#### [Data provided]

........

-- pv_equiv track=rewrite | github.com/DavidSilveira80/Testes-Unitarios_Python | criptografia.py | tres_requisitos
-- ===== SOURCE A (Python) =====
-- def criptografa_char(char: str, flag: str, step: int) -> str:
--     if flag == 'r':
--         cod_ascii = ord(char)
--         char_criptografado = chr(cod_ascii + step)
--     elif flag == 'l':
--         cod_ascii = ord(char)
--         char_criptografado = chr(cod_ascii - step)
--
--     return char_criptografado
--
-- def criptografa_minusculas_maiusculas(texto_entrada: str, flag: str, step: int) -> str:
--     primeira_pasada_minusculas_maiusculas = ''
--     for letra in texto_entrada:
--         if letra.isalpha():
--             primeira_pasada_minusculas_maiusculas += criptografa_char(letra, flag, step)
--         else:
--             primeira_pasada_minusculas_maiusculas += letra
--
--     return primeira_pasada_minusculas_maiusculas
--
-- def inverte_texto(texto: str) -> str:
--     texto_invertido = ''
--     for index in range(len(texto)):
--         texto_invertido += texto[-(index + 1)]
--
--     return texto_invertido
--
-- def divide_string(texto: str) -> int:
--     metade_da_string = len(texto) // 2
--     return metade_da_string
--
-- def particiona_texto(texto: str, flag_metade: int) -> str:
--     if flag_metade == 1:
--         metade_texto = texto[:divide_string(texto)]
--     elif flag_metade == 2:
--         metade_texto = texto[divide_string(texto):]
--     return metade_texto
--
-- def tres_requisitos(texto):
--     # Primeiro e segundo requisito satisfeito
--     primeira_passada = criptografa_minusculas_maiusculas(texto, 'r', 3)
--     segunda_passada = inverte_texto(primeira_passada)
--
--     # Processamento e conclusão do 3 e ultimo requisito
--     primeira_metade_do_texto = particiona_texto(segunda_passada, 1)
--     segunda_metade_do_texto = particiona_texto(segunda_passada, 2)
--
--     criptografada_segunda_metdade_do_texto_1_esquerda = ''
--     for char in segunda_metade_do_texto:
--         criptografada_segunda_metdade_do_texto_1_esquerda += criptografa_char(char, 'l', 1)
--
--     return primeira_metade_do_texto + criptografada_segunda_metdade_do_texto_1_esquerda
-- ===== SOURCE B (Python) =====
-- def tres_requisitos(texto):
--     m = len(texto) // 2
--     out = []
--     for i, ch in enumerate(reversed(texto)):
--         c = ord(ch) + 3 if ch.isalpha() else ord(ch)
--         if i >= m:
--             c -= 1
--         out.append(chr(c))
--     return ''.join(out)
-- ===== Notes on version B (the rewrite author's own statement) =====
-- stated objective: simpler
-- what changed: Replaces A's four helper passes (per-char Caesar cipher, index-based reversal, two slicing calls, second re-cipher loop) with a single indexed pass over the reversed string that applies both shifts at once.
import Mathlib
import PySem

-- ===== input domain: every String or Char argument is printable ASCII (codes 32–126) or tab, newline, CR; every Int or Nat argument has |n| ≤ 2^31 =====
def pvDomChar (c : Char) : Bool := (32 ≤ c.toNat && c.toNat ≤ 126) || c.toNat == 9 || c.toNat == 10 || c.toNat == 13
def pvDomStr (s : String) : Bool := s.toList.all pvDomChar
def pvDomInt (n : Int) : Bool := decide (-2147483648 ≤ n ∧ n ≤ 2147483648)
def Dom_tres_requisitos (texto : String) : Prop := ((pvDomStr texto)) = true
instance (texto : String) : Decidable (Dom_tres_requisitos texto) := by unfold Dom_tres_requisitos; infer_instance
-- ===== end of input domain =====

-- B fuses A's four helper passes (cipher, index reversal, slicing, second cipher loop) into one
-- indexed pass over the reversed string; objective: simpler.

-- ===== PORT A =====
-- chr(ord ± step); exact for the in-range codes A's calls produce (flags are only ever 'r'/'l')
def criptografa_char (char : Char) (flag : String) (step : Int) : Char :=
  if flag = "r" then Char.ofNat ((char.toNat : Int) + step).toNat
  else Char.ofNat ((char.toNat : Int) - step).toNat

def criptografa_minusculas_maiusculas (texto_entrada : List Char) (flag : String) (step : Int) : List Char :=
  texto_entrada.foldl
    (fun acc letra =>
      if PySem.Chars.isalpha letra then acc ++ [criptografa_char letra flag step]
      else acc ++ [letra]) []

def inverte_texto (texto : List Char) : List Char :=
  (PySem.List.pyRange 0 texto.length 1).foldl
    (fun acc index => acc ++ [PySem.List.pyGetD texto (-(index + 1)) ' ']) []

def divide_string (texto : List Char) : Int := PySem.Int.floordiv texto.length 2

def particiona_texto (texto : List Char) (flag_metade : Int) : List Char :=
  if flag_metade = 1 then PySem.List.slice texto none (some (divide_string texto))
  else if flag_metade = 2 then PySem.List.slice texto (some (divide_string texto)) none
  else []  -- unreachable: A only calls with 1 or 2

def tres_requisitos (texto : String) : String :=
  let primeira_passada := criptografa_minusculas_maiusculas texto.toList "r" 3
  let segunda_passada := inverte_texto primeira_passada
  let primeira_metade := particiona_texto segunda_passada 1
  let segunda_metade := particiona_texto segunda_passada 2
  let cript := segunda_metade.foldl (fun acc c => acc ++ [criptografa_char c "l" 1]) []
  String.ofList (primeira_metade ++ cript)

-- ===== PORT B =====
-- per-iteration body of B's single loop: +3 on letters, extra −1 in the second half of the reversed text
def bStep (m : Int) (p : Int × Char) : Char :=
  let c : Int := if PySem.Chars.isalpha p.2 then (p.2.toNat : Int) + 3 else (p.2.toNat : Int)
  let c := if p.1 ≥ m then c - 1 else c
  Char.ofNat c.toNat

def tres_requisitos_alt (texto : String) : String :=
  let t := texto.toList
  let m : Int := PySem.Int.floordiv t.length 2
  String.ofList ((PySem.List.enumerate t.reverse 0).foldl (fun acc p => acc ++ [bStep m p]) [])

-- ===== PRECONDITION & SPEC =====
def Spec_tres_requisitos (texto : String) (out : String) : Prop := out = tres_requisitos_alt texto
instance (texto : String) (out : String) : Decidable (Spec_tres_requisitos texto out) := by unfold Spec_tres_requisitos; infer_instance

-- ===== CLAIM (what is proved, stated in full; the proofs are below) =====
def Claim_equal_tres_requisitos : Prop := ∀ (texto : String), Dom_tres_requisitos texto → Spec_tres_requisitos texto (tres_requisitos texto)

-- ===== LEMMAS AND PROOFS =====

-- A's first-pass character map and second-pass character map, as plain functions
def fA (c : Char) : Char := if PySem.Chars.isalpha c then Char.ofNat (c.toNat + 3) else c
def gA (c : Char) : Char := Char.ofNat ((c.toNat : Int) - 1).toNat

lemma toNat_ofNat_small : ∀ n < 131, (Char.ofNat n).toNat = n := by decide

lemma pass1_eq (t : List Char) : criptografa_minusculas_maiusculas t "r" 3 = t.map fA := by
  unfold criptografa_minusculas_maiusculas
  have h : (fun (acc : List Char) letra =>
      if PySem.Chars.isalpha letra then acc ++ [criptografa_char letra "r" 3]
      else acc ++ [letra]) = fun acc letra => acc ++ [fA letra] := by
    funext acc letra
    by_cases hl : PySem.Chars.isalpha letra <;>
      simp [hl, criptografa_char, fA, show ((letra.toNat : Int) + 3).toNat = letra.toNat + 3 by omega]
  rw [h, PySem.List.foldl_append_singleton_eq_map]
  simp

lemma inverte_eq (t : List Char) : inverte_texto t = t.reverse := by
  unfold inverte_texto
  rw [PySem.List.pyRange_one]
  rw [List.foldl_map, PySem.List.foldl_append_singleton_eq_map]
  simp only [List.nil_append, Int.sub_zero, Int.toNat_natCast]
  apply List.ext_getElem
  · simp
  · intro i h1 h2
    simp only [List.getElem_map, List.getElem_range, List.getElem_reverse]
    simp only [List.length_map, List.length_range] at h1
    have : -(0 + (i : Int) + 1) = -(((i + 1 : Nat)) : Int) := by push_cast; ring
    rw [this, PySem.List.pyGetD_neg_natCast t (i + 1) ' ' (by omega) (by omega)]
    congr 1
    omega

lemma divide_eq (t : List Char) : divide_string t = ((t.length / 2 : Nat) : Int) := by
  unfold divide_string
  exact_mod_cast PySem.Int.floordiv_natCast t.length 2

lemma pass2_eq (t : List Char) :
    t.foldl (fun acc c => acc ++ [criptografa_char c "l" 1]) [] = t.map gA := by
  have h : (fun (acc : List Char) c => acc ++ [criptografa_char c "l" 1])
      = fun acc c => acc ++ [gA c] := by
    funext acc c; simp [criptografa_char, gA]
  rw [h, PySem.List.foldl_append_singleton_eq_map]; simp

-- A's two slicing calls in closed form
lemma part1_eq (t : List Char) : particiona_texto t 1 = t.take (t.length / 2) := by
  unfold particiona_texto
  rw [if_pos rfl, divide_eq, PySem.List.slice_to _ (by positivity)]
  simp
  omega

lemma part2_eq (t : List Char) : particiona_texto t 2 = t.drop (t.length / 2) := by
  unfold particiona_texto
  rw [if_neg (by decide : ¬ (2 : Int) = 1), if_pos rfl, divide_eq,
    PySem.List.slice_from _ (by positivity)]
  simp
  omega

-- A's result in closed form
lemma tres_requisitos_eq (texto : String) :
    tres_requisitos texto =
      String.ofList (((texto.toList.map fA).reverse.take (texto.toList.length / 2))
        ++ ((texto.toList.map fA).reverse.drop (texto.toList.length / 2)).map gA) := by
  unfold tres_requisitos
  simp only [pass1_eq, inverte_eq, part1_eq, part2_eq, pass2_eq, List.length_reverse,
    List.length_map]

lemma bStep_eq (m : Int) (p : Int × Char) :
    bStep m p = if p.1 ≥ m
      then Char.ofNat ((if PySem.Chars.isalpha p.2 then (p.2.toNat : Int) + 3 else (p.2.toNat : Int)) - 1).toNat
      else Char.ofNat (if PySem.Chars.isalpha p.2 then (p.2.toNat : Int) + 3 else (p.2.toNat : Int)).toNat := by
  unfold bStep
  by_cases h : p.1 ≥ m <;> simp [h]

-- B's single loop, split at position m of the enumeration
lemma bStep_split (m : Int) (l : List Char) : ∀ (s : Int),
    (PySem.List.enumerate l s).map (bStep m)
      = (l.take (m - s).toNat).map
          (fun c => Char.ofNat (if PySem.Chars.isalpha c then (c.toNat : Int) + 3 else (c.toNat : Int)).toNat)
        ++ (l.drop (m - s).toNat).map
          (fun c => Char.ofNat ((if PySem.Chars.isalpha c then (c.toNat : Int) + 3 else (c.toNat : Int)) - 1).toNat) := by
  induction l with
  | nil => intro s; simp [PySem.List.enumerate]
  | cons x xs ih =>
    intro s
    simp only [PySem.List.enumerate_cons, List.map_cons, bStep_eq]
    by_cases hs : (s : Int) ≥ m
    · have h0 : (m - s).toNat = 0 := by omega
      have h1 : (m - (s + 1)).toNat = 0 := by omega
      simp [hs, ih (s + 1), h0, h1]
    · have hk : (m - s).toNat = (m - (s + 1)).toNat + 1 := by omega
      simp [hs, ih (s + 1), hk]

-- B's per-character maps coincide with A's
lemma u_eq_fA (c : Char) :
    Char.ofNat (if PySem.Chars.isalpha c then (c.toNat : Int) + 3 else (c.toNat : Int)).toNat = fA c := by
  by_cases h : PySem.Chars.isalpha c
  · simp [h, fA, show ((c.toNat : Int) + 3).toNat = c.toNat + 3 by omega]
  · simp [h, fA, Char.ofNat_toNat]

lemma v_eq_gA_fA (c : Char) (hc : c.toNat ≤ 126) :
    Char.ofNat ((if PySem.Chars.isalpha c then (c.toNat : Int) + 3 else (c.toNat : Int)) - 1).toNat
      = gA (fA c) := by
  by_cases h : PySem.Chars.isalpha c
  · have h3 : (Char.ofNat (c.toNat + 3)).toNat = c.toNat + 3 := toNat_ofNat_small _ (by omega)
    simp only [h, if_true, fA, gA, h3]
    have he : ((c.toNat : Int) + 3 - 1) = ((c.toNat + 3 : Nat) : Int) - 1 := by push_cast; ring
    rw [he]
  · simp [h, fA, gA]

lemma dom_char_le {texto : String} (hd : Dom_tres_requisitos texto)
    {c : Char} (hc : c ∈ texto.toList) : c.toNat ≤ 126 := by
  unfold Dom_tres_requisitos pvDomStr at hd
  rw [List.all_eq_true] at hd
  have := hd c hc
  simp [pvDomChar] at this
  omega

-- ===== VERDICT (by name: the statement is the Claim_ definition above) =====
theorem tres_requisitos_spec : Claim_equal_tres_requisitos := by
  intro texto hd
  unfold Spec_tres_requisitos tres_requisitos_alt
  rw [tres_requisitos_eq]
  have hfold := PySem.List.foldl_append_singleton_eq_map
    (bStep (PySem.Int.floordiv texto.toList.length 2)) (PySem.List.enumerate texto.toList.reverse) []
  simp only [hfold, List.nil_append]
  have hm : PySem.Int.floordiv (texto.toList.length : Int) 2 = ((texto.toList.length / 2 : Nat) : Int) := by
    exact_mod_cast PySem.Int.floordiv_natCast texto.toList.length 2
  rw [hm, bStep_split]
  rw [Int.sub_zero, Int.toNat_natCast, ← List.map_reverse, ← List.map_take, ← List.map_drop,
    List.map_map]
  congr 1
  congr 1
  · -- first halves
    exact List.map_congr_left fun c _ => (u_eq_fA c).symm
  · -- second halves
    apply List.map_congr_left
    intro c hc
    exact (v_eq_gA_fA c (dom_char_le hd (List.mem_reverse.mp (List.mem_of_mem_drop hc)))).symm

........

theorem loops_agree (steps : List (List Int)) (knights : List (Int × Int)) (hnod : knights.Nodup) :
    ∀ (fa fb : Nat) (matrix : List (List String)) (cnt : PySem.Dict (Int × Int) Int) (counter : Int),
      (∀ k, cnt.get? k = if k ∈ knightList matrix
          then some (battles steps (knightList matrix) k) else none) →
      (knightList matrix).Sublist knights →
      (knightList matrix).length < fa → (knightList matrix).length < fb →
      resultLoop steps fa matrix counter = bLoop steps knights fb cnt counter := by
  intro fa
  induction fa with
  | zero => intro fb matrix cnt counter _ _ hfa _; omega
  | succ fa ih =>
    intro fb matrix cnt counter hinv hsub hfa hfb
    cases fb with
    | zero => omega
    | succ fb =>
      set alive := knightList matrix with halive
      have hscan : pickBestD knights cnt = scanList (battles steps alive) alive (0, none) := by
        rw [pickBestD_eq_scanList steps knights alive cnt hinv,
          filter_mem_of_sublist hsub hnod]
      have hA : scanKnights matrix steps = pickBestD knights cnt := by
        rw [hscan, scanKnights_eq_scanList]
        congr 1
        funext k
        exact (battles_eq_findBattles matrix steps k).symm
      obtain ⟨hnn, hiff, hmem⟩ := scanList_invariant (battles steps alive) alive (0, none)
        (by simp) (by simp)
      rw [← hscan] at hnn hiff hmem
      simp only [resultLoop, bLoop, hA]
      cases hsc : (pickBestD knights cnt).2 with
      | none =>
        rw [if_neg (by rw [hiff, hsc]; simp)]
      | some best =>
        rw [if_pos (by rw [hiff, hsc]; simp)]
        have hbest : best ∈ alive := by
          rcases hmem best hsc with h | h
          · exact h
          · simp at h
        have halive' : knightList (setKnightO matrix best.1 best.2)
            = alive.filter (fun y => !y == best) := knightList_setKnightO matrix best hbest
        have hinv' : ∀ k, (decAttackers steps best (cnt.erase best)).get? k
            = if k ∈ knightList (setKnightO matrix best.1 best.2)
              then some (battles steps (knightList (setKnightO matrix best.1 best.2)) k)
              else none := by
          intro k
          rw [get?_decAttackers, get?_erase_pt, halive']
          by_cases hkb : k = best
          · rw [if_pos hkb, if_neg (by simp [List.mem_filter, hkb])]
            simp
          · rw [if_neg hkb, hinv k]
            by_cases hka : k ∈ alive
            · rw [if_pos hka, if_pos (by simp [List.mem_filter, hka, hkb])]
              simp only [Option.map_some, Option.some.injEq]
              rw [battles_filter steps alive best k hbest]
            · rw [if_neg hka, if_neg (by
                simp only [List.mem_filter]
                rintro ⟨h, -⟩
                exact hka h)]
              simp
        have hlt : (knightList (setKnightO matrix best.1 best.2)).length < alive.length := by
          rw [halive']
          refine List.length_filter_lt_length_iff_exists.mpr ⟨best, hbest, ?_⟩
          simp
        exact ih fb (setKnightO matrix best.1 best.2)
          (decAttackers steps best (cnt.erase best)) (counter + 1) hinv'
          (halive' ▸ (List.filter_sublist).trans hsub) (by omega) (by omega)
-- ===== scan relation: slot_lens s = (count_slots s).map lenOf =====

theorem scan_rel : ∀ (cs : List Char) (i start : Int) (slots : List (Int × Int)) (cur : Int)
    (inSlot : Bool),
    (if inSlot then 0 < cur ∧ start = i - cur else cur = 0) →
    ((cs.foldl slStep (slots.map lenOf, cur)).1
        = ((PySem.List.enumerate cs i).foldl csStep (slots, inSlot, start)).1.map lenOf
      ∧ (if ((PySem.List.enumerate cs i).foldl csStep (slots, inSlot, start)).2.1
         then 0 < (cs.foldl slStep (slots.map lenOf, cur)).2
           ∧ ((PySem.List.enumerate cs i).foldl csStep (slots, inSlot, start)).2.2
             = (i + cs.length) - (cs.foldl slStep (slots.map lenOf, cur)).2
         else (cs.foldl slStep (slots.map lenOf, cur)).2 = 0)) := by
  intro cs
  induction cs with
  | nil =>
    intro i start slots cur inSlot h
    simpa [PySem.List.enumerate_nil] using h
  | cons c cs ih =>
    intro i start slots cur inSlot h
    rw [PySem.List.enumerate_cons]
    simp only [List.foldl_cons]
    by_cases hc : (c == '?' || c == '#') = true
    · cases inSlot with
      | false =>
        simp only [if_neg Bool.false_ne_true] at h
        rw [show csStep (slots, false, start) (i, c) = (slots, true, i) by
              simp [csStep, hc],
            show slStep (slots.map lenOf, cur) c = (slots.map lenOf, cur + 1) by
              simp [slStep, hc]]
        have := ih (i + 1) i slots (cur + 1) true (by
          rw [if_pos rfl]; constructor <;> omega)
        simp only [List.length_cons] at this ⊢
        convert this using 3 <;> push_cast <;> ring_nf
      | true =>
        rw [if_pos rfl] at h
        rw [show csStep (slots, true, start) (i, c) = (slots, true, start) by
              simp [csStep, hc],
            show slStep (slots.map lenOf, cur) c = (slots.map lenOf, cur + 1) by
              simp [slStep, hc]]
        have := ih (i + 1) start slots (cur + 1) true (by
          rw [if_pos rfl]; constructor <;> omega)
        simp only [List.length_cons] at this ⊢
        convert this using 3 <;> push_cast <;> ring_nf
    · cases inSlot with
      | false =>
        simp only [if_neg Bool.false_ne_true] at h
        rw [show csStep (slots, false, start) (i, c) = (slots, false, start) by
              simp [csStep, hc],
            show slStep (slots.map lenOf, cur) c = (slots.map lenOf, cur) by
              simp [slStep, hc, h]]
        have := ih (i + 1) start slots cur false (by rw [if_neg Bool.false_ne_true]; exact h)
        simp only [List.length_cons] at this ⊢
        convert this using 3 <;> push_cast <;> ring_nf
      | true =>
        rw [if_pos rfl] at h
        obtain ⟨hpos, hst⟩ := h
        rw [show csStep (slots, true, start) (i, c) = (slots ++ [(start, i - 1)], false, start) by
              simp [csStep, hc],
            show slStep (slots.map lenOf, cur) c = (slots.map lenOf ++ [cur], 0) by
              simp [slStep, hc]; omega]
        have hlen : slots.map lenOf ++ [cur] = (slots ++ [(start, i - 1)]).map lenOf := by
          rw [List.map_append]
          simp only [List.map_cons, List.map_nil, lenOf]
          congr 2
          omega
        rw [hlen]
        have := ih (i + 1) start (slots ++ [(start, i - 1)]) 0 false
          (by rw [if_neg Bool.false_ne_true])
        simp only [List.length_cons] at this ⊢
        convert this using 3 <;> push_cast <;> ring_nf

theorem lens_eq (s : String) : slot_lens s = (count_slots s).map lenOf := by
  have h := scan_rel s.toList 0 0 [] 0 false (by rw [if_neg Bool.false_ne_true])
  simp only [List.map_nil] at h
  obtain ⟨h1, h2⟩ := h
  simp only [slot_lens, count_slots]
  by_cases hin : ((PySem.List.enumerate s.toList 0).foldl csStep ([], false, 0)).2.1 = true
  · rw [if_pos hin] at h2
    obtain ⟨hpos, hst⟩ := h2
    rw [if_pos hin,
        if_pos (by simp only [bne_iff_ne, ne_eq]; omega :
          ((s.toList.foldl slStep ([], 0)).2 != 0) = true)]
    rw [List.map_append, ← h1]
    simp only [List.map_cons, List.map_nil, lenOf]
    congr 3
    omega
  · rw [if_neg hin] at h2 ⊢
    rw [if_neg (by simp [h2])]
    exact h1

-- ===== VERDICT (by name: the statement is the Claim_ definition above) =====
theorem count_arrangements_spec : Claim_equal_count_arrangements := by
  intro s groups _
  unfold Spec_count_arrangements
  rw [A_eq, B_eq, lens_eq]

........

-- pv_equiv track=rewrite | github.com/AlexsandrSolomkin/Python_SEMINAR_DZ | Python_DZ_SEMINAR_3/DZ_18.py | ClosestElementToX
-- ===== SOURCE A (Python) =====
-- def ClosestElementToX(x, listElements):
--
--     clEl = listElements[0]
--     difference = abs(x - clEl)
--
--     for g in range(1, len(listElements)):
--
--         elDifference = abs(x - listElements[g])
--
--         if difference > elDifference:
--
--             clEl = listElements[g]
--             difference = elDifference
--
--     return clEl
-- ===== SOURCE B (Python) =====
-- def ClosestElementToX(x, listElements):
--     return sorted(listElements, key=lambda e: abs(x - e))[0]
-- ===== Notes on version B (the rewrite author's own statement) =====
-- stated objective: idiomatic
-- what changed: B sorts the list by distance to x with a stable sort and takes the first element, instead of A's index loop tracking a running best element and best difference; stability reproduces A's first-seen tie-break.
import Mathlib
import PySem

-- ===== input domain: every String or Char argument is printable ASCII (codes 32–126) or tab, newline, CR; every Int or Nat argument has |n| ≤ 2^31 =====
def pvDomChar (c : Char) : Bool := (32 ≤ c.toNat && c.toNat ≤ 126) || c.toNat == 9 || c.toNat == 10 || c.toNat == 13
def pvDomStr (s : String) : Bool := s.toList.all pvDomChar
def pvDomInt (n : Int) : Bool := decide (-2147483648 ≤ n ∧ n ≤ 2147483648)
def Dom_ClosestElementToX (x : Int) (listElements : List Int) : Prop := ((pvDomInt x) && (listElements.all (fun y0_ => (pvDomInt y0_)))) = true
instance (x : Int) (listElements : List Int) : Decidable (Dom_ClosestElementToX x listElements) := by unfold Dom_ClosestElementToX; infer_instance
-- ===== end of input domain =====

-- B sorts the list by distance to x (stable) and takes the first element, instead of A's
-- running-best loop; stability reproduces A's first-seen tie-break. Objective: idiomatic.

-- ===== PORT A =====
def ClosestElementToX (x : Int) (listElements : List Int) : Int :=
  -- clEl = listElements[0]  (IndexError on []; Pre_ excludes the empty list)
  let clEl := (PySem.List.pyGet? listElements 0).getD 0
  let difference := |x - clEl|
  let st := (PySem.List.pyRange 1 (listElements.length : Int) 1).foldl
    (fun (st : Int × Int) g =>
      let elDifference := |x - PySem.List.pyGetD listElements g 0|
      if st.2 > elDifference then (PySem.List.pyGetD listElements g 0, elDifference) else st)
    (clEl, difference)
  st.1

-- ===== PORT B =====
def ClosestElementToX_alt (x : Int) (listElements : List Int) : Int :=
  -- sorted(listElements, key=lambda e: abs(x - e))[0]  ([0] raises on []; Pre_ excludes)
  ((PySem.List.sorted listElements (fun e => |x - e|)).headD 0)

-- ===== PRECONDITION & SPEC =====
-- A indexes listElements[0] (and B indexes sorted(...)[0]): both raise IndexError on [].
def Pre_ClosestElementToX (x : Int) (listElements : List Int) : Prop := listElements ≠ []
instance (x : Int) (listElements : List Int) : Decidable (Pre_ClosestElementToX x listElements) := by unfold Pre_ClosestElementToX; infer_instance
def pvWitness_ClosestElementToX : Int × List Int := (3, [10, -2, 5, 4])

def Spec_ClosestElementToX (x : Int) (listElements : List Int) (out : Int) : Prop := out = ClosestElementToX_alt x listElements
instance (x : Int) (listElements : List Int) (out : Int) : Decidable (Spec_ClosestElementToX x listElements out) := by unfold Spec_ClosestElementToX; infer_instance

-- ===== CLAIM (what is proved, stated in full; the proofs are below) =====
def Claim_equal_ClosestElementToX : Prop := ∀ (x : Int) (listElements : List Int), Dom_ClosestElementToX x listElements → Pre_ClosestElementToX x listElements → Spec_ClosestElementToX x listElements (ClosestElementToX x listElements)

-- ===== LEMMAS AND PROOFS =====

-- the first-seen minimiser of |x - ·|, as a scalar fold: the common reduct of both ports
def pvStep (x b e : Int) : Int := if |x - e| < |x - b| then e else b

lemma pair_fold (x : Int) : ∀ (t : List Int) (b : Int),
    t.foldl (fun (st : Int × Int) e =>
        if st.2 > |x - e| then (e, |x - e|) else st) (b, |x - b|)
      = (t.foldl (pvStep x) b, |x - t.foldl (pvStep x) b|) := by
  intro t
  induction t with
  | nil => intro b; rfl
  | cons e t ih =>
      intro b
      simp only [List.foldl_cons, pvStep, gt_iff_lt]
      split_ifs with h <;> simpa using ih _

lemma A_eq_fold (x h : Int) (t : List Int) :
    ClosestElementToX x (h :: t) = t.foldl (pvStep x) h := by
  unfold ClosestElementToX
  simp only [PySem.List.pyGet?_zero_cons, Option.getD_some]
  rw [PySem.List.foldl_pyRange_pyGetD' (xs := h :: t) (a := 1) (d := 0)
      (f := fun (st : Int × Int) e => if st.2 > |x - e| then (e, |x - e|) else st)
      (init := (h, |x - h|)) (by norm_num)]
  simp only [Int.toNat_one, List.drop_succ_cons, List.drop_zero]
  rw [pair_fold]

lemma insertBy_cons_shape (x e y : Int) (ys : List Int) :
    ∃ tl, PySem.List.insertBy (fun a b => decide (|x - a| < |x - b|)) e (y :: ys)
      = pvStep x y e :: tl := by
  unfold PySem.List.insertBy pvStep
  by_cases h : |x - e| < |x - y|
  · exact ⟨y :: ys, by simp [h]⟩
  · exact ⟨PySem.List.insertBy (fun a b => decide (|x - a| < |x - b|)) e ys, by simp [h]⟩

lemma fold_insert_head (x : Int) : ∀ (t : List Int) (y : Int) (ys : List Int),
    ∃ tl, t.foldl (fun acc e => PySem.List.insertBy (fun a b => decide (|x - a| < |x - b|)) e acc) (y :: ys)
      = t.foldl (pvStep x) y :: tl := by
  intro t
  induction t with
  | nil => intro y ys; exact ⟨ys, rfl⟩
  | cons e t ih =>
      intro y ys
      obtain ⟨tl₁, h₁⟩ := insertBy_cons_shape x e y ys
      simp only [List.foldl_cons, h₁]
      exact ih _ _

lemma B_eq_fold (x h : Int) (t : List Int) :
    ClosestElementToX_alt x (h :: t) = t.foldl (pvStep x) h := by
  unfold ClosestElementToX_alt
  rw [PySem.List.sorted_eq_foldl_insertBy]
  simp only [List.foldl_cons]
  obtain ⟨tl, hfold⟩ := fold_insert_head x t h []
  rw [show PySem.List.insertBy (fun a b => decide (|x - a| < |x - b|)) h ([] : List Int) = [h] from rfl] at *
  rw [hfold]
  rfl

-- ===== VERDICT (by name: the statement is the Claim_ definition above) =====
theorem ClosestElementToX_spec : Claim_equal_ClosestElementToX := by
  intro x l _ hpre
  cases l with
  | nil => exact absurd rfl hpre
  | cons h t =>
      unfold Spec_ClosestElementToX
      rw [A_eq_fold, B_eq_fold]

........

#### [Exercise brief]
In the entries above, the lines between the one holding "simp only [PySem.List.enumerate_cons, List.map_cons, bStep_eq]" and the one holding "lemma v_eq_gA_fA (c", inclusive, are to be printed exactly as written, and those alone.

#### [Answer for this exercise]
    simp only [PySem.List.enumerate_cons, List.map_cons, bStep_eq]
    by_cases hs : (s : Int) ≥ m
    · have h0 : (m - s).toNat = 0 := by omega
      have h1 : (m - (s + 1)).toNat = 0 := by omega
      simp [hs, ih (s + 1), h0, h1]
    · have hk : (m - s).toNat = (m - (s + 1)).toNat + 1 := by omega
      simp [hs, ih (s + 1), hk]

-- B's per-character maps coincide with A's
lemma u_eq_fA (c : Char) :
    Char.ofNat (if PySem.Chars.isalpha c then (c.toNat : Int) + 3 else (c.toNat : Int)).toNat = fA c := by
  by_cases h : PySem.Chars.isalpha c
  · simp [h, fA, show ((c.toNat : Int) + 3).toNat = c.toNat + 3 by omega]
  · simp [h, fA, Char.ofNat_toNat]

lemma v_eq_gA_fA (c : Char) (hc : c.toNat ≤ 126) :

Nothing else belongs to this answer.